[How to complete this task] Your job with the data below is to output exactly the lines from the one holding "theorem capability_flags_spec : Claim_equal_capability_flags" down to the one holding "simp only [flag_eq, any_ofList]", both included, and no others.

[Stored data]
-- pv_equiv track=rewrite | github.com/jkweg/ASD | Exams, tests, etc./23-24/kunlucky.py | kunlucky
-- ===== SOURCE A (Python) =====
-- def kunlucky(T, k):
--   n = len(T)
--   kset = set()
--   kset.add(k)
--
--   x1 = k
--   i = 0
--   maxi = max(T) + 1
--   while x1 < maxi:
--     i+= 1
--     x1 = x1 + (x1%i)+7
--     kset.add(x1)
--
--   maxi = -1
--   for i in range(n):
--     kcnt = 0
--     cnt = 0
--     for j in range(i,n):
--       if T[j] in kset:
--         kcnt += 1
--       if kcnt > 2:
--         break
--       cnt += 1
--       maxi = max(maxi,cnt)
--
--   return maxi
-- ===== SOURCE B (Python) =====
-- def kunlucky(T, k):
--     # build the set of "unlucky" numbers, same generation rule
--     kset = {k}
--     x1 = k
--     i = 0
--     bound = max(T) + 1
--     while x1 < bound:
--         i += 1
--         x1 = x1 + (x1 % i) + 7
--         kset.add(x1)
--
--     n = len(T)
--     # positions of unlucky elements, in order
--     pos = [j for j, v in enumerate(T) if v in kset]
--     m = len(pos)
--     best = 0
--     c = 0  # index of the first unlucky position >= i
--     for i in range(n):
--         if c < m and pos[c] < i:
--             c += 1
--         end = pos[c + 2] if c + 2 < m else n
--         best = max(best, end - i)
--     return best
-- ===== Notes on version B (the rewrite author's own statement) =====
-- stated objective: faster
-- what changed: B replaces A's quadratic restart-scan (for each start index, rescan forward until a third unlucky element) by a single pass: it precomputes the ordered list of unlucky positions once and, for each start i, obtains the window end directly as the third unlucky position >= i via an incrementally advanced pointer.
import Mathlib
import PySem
...
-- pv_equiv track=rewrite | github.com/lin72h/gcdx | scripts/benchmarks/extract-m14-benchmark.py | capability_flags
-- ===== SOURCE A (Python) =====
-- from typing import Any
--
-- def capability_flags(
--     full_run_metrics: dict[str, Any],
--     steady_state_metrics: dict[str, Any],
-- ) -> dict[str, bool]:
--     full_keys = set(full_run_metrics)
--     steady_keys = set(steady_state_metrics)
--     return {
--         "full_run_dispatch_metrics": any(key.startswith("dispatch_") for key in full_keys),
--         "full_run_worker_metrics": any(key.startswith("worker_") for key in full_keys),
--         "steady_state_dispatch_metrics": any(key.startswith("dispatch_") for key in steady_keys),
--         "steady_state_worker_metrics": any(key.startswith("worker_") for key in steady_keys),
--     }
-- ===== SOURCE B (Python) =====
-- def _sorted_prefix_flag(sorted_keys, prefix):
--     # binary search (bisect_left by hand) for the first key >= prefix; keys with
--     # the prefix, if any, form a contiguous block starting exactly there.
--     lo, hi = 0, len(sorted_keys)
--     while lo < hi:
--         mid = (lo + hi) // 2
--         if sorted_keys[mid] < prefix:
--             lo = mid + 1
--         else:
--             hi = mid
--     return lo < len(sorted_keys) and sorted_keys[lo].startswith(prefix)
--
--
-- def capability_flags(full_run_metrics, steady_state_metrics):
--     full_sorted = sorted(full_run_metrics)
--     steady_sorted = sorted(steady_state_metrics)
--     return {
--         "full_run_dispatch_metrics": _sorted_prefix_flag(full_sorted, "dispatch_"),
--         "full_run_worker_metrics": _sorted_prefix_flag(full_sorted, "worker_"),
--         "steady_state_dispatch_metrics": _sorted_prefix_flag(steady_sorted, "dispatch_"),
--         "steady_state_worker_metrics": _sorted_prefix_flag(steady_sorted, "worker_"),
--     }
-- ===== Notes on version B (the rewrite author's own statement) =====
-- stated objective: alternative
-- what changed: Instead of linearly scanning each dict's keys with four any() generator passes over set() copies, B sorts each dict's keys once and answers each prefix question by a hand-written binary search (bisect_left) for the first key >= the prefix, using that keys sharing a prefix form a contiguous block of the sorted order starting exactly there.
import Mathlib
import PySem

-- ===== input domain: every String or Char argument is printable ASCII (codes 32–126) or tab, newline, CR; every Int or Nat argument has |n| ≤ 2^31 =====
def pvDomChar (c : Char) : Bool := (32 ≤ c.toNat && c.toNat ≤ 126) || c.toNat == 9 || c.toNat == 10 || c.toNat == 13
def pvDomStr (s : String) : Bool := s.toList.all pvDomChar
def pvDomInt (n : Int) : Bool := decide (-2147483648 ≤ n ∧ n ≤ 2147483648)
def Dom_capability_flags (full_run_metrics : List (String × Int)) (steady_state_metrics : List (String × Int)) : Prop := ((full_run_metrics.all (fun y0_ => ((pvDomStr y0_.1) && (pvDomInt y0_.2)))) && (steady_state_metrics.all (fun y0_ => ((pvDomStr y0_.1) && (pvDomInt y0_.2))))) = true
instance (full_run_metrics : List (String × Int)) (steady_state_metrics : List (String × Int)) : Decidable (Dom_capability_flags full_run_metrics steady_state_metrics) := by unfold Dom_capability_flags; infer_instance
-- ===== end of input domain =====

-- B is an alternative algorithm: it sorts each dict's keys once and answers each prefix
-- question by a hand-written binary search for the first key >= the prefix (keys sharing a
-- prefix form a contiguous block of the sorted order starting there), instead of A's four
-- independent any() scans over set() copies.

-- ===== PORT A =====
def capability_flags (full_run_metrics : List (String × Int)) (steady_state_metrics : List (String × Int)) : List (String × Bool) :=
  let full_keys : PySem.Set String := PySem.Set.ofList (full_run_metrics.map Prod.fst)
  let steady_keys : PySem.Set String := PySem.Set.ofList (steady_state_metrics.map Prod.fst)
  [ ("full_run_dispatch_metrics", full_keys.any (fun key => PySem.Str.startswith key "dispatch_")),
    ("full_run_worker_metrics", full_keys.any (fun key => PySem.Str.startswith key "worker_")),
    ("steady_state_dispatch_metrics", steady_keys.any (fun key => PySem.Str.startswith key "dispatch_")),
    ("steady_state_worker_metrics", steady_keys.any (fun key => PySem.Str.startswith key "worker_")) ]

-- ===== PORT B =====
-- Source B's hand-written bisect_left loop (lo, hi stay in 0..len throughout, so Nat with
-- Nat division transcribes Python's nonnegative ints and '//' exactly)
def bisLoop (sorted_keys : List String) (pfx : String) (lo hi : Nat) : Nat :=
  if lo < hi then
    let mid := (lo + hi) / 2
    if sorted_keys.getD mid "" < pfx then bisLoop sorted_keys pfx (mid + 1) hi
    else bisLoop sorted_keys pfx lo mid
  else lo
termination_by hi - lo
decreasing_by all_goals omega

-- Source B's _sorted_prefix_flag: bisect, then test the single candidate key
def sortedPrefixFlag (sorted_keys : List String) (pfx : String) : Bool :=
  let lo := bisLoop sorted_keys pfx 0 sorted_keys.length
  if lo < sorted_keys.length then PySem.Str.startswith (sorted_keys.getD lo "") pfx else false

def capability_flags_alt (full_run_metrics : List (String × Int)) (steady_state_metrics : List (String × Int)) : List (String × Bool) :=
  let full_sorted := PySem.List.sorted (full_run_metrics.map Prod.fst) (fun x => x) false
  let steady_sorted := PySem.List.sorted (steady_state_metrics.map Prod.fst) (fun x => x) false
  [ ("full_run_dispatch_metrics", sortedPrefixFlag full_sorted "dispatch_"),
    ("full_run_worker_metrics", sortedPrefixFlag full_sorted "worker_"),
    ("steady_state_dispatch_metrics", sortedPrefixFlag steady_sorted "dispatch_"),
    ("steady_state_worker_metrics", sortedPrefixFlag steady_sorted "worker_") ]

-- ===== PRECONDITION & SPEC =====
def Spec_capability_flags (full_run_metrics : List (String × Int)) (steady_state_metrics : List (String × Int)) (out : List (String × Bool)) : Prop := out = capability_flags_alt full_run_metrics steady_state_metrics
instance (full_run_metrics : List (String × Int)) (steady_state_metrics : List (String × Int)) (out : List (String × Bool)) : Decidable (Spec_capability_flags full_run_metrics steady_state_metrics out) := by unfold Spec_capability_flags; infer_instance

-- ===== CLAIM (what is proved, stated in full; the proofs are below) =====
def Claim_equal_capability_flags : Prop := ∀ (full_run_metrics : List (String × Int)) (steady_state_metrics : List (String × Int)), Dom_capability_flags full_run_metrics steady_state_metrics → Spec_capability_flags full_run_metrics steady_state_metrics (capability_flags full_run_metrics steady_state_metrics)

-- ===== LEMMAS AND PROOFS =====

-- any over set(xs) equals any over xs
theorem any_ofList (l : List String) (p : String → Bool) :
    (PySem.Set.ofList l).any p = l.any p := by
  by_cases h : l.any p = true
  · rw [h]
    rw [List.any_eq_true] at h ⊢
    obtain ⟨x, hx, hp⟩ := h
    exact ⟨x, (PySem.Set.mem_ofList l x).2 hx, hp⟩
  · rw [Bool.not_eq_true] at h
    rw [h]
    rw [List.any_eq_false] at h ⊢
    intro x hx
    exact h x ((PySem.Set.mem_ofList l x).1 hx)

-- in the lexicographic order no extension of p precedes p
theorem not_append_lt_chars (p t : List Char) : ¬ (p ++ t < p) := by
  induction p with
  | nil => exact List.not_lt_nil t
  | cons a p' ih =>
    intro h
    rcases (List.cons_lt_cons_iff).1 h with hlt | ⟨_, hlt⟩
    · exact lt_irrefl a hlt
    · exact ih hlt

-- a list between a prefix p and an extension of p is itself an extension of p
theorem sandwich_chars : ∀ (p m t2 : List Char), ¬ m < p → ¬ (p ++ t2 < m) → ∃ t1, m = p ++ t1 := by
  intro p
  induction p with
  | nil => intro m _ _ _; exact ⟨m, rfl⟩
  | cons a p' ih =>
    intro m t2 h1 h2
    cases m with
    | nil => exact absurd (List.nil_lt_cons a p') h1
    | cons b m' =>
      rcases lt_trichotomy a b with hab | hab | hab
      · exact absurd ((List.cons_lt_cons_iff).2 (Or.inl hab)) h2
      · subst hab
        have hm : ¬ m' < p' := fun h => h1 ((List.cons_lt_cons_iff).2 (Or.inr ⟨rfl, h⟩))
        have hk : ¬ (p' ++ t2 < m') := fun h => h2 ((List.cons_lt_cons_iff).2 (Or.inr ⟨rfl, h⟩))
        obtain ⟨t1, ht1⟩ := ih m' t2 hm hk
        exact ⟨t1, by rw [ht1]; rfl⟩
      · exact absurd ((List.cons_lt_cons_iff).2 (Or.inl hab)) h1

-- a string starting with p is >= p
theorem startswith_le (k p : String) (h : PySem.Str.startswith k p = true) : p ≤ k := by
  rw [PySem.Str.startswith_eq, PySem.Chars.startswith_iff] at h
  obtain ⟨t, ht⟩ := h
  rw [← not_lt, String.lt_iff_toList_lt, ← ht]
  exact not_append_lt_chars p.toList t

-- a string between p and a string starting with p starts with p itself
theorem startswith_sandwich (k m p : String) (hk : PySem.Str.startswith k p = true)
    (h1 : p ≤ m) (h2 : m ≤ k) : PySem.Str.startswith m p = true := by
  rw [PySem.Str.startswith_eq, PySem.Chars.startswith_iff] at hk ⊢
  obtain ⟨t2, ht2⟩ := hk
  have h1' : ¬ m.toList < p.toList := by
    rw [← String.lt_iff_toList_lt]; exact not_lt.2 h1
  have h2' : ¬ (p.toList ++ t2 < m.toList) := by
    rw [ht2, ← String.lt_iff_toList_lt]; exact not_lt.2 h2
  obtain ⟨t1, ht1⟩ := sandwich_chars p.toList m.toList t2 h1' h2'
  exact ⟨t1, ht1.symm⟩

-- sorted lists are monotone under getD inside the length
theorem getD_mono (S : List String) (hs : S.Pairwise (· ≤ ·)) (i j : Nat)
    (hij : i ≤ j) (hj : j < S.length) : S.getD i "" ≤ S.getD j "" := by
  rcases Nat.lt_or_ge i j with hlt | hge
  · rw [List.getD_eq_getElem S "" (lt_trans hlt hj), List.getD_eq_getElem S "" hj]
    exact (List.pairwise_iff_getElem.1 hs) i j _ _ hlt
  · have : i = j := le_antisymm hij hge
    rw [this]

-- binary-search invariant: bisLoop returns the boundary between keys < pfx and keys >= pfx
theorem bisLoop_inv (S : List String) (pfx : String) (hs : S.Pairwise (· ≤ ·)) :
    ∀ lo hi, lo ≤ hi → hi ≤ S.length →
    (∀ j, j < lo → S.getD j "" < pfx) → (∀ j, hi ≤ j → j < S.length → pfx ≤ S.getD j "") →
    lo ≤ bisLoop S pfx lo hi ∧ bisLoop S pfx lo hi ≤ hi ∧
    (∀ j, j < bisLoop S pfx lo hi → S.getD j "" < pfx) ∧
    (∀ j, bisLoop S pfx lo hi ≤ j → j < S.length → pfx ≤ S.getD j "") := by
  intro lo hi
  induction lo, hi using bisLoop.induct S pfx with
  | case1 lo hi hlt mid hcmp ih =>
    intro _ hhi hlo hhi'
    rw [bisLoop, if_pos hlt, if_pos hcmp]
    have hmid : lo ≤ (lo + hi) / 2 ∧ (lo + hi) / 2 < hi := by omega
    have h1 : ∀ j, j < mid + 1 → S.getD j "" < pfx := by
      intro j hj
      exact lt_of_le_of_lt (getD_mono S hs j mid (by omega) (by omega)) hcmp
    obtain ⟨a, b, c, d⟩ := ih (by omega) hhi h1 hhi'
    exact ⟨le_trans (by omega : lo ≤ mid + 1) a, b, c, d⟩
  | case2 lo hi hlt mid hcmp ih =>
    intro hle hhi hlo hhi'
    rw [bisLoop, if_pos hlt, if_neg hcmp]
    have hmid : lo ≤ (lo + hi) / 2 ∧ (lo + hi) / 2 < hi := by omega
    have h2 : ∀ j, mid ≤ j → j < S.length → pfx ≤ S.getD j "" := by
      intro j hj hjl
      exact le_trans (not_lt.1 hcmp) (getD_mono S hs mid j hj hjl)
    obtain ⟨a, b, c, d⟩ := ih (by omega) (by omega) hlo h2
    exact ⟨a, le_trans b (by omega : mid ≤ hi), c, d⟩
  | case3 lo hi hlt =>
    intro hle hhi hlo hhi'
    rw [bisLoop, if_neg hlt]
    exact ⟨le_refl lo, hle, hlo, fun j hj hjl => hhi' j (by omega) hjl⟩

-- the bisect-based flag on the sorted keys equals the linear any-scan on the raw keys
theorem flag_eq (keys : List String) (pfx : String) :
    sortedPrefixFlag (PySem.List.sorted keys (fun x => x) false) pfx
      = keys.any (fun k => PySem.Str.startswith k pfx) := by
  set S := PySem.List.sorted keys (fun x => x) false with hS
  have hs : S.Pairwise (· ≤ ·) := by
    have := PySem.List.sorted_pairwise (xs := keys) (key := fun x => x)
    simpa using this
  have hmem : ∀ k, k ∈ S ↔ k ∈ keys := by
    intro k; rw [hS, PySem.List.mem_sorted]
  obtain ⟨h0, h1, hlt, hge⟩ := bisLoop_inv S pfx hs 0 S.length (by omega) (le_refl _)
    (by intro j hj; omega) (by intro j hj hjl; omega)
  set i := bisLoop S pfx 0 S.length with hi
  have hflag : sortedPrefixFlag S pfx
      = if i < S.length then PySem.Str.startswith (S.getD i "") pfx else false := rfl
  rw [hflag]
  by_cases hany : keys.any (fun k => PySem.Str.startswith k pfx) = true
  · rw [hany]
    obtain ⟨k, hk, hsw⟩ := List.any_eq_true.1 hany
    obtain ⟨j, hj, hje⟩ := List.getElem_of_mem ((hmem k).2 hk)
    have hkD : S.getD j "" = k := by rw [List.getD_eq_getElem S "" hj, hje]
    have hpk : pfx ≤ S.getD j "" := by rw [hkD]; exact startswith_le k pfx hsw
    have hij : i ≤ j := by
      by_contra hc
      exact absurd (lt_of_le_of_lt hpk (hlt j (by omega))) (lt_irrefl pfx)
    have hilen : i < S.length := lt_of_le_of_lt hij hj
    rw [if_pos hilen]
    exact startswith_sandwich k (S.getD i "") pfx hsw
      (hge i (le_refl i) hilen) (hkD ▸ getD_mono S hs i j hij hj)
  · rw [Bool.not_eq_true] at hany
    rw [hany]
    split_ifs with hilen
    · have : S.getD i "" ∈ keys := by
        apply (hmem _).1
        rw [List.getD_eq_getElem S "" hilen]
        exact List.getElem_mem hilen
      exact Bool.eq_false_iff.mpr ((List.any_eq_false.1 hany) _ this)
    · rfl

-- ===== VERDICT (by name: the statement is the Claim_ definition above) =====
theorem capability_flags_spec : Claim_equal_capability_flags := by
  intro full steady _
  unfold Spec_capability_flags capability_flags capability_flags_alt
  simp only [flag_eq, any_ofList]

[Result]
theorem capability_flags_spec : Claim_equal_capability_flags := by
  intro full steady _
  unfold Spec_capability_flags capability_flags capability_flags_alt
  simp only [flag_eq, any_ofList]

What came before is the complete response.